Stranding Risk for Underactuated Vessels in Complex Ocean Currents: Analysis and Controllers
Andreas Doering, Marius Wiggert, Hanna Krasowski, Manan Doshi, Pierre F.J. Lermusiaux, Claire J. Tomlin

TL;DR
This paper develops a control strategy for low-propulsion vessels to navigate safely in complex ocean currents, minimizing stranding risk despite forecast errors, by integrating reachability analysis with real-time re-planning.
Contribution
It introduces a Hamilton-Jacobi Multi-Time Reachability approach to synthesize feedback policies that ensure vessel safety under uncertain ocean currents.
Findings
At least 5.04% of vessels strand within 90 days without safety measures.
The proposed method maintains high safety probability even with forecast errors exceeding vessel propulsion.
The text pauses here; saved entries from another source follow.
-- pv_equiv track=rewrite | github.com/lavenderbonnet/LearningWithPython | LearningWithPython/Chapter14/duplicationBooks.py | find_unknown_merge_pattern
-- ===== SOURCE A (Python) =====
-- def find_unknown_merge_pattern(vocab, wds):
--     vocab.sort()
--     wds.sort()
--
--     result = []
--     pvocab = 0
--     pwds = 0
--
--     while True:
--         if pvocab >= len(vocab):
--             result.extend(wds[pwds:])
--             break
--         if pwds >= len(wds):
--             break
--         if vocab[pvocab] == wds[pwds]:
--             pwds += 1
--         elif vocab[pvocab] < wds[pwds]:
--             pvocab += 1
--         else:
--             result.append(wds[pwds])
--             pwds += 1
--
--     return result
-- ===== SOURCE B (Python) =====
-- def find_unknown_merge_pattern(vocab, wds):
--     vocab.sort()
--     wds.sort()
--     known = set(vocab)
--     return [w for w in wds if w not in known]
-- ===== Notes on version B (the rewrite author's own statement) =====
-- stated objective: simpler
-- what changed: Replaces the hand-written two-pointer merge over the two sorted lists with a set of vocab words and a single filtering comprehension over the sorted wds.
import Mathlib
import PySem

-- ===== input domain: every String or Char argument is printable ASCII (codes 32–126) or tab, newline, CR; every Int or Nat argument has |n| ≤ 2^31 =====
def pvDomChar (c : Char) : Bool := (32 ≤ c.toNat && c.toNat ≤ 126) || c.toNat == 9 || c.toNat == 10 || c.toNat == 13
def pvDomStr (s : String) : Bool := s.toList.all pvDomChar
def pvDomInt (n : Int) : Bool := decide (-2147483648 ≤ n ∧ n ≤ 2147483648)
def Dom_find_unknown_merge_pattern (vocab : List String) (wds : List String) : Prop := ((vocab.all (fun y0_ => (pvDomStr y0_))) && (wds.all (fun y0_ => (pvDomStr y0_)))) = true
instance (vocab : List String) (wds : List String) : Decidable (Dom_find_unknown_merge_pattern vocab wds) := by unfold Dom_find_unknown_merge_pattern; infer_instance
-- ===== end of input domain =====

-- B replaces A's two-pointer merge over the two sorted lists with a vocab set plus one
-- filtering pass over sorted wds (objective: simpler). Both A and B sort both argument
-- lists in place in Python; the equivalence proved here is about the RETURN value.

-- ===== PORT A =====
-- the 'while True' loop of A, over its state (pvocab, pwds, result)
def pvLoopA (vocab wds : List String) (pv pw : Nat) (result : List String) : List String :=
  if _h1 : vocab.length ≤ pv then
    result ++ wds.drop pw       -- wds[pwds:] with 0 ≤ pwds : exactly List.drop
  else if _h2 : wds.length ≤ pw then
    result
  else if vocab.getD pv "" = wds.getD pw "" then
    pvLoopA vocab wds pv (pw + 1) result
  else if vocab.getD pv "" < wds.getD pw "" then
    pvLoopA vocab wds (pv + 1) pw result
  else
    pvLoopA vocab wds pv (pw + 1) (result ++ [wds.getD pw ""])
termination_by (vocab.length - pv) + (wds.length - pw)
decreasing_by all_goals omega

def find_unknown_merge_pattern (vocab : List String) (wds : List String) : List String :=
  pvLoopA (PySem.List.sorted vocab (fun x => x) false) (PySem.List.sorted wds (fun x => x) false) 0 0 []

-- ===== PORT B =====
def find_unknown_merge_pattern_alt (vocab : List String) (wds : List String) : List String :=
  let sv := PySem.List.sorted vocab (fun x => x) false
  let sw := PySem.List.sorted wds (fun x => x) false
  let known := PySem.Set.ofList sv
  sw.filter (fun w => !(PySem.Set.contains known w))

-- ===== PRECONDITION & SPEC =====
def Spec_find_unknown_merge_pattern (vocab : List String) (wds : List String) (out : List String) : Prop := out = find_unknown_merge_pattern_alt vocab wds
instance (vocab : List String) (wds : List String) (out : List String) : Decidable (Spec_find_unknown_merge_pattern vocab wds out) := by unfold Spec_find_unknown_merge_pattern; infer_instance

-- ===== CLAIM (what is proved, stated in full; the proofs are below) =====
def Claim_equal_find_unknown_merge_pattern : Prop := ∀ (vocab : List String) (wds : List String), Dom_find_unknown_merge_pattern vocab wds → Spec_find_unknown_merge_pattern vocab wds (find_unknown_merge_pattern vocab wds)

-- ===== LEMMAS AND PROOFS =====

-- structural version of A's merge loop, on the suffixes of the two lists
def pvMergeD : List String → List String → List String
  | [], ws => ws
  | _ :: _, [] => []
  | v :: vs, w :: ws =>
    if v = w then pvMergeD (v :: vs) ws
    else if v < w then pvMergeD vs (w :: ws)
    else w :: pvMergeD (v :: vs) ws
termination_by vs ws => vs.length + ws.length

theorem pvMergeD_nil (ws : List String) : pvMergeD [] ws = ws := by
  simp [pvMergeD]

theorem pvMergeD_cons_nil (v : String) (vs : List String) : pvMergeD (v :: vs) [] = [] := by
  simp [pvMergeD]

theorem pvMergeD_cons_cons (v : String) (vs : List String) (w : String) (ws : List String) :
    pvMergeD (v :: vs) (w :: ws) =
      if v = w then pvMergeD (v :: vs) ws
      else if v < w then pvMergeD vs (w :: ws)
      else w :: pvMergeD (v :: vs) ws := by
  rw [pvMergeD]

theorem pvLoopA_eq_mergeD (vocab wds : List String) (pv pw : Nat) (result : List String) :
    pvLoopA vocab wds pv pw result = result ++ pvMergeD (vocab.drop pv) (wds.drop pw) := by
  induction pv, pw, result using pvLoopA.induct vocab wds with
  | case1 pv pw result h1 =>
      rw [pvLoopA, dif_pos h1, List.drop_eq_nil_of_le h1, pvMergeD_nil]
  | case2 pv pw result h1 h2 =>
      have hv : pv < vocab.length := by omega
      have ev : vocab.drop pv = vocab[pv] :: vocab.drop (pv + 1) := (List.getElem_cons_drop hv).symm
      rw [pvLoopA, dif_neg h1, dif_pos h2, List.drop_eq_nil_of_le h2, ev, pvMergeD_cons_nil,
        List.append_nil]
  | case3 pv pw result h1 h2 heq ih =>
      have hv : pv < vocab.length := by omega
      have hw : pw < wds.length := by omega
      have ev : vocab.drop pv = vocab[pv] :: vocab.drop (pv + 1) := (List.getElem_cons_drop hv).symm
      have ew : wds.drop pw = wds[pw] :: wds.drop (pw + 1) := (List.getElem_cons_drop hw).symm
      have gv : vocab.getD pv "" = vocab[pv] := List.getD_eq_getElem _ _ hv
      have gw : wds.getD pw "" = wds[pw] := List.getD_eq_getElem _ _ hw
      have heq' : vocab[pv] = wds[pw] := by rw [← gv, ← gw]; exact heq
      rw [pvLoopA, dif_neg h1, dif_neg h2, if_pos heq, ih, ev, ew, pvMergeD_cons_cons,
        if_pos heq']
  | case4 pv pw result h1 h2 hne hlt ih =>
      have hv : pv < vocab.length := by omega
      have hw : pw < wds.length := by omega
      have ev : vocab.drop pv = vocab[pv] :: vocab.drop (pv + 1) := (List.getElem_cons_drop hv).symm
      have ew : wds.drop pw = wds[pw] :: wds.drop (pw + 1) := (List.getElem_cons_drop hw).symm
      have gv : vocab.getD pv "" = vocab[pv] := List.getD_eq_getElem _ _ hv
      have gw : wds.getD pw "" = wds[pw] := List.getD_eq_getElem _ _ hw
      have hne' : ¬ vocab[pv] = wds[pw] := by rw [← gv, ← gw]; exact hne
      have hlt' : vocab[pv] < wds[pw] := by rw [← gv, ← gw]; exact hlt
      rw [pvLoopA, dif_neg h1, dif_neg h2, if_neg hne, if_pos hlt, ih, ev, ew, pvMergeD_cons_cons,
        if_neg hne', if_pos hlt']
  | case5 pv pw result h1 h2 hne hnlt ih =>
      have hv : pv < vocab.length := by omega
      have hw : pw < wds.length := by omega
      have ev : vocab.drop pv = vocab[pv] :: vocab.drop (pv + 1) := (List.getElem_cons_drop hv).symm
      have ew : wds.drop pw = wds[pw] :: wds.drop (pw + 1) := (List.getElem_cons_drop hw).symm
      have gv : vocab.getD pv "" = vocab[pv] := List.getD_eq_getElem _ _ hv
      have gw : wds.getD pw "" = wds[pw] := List.getD_eq_getElem _ _ hw
      have hne' : ¬ vocab[pv] = wds[pw] := by rw [← gv, ← gw]; exact hne
      have hnlt' : ¬ vocab[pv] < wds[pw] := by rw [← gv, ← gw]; exact hnlt
      rw [pvLoopA, dif_neg h1, dif_neg h2, if_neg hne, if_neg hnlt, ih, ev, ew, gw,
        pvMergeD_cons_cons, if_neg hne', if_neg hnlt']
      simp

-- on sorted inputs the merge loop computes exactly the membership filter
theorem pvMergeD_eq_filter (vs ws : List String)
    (hvs : vs.Pairwise (· ≤ ·)) (hws : ws.Pairwise (· ≤ ·)) :
    pvMergeD vs ws = ws.filter (fun w => !(vs.contains w)) := by
  induction vs, ws using pvMergeD.induct with
  | case1 ws => simp [pvMergeD_nil]
  | case2 v vs => simp [pvMergeD_cons_nil]
  | case3 vs w ws ih =>
      rw [pvMergeD_cons_cons, if_pos rfl, ih hvs (List.Pairwise.of_cons hws)]
      simp
  | case4 v vs w ws hne hlt ih =>
      rw [pvMergeD_cons_cons, if_neg hne, if_pos hlt, ih (List.Pairwise.of_cons hvs) hws]
      apply List.filter_congr
      intro x hx
      have hwx : w ≤ x := by
        rcases List.mem_cons.mp hx with h | h
        · exact le_of_eq h.symm
        · exact (List.pairwise_cons.mp hws).1 x h
      have hvx : v ≠ x := fun h =>
        absurd (lt_of_lt_of_le hlt (h ▸ hwx)) (lt_irrefl v)
      simp [Ne.symm hvx]
  | case5 v vs w ws hne hnlt ih =>
      rw [pvMergeD_cons_cons, if_neg hne, if_neg hnlt,
        ih hvs (List.Pairwise.of_cons hws)]
      have hvw : w < v := lt_of_le_of_ne (le_of_not_gt hnlt) (fun h => hne h.symm)
      have hwnot : w ∉ v :: vs := by
        intro hmem
        rcases List.mem_cons.mp hmem with h | h
        · exact hne h.symm
        · have hvle : v ≤ w := (List.pairwise_cons.mp hvs).1 w h
          exact absurd (lt_of_le_of_lt hvle hvw) (lt_irrefl v)
      simp only [List.mem_cons, not_or] at hwnot
      simp [hwnot.1, hwnot.2]

-- ===== VERDICT (by name: the statement is the Claim_ definition above) =====
theorem find_unknown_merge_pattern_spec : Claim_equal_find_unknown_merge_pattern := by
  intro vocab wds _
  unfold Spec_find_unknown_merge_pattern find_unknown_merge_pattern find_unknown_merge_pattern_alt
  rw [pvLoopA_eq_mergeD]
  simp only [List.drop_zero, List.nil_append]
  rw [pvMergeD_eq_filter _ _ (PySem.List.sorted_pairwise ..) (PySem.List.sorted_pairwise ..)]
  apply List.filter_congr
  intro x _
  simp [PySem.Set.contains, PySem.Set.mem_ofList]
The approach achieves safe navigation with timely arrival, outperforming baseline methods.
Abstract
Low-propulsion vessels can take advantage of powerful ocean currents to navigate towards a destination. Recent results demonstrated that vessels can reach their destination with high probability despite forecast errors. However, these results do not consider the critical aspect of safety of such vessels: because of their low propulsion which is much smaller than the magnitude of currents, they might end up in currents that inevitably push them into unsafe areas such as shallow areas, garbage patches, and shipping lanes. In this work, we first investigate the risk of stranding for free-floating vessels in the Northeast Pacific. We find that at least 5.04% would strand within 90 days. Next, we encode the unsafe sets as hard constraints into Hamilton-Jacobi Multi-Time Reachability (HJ-MTR) to synthesize a feedback policy that is equivalent to re-planning at each time step at low…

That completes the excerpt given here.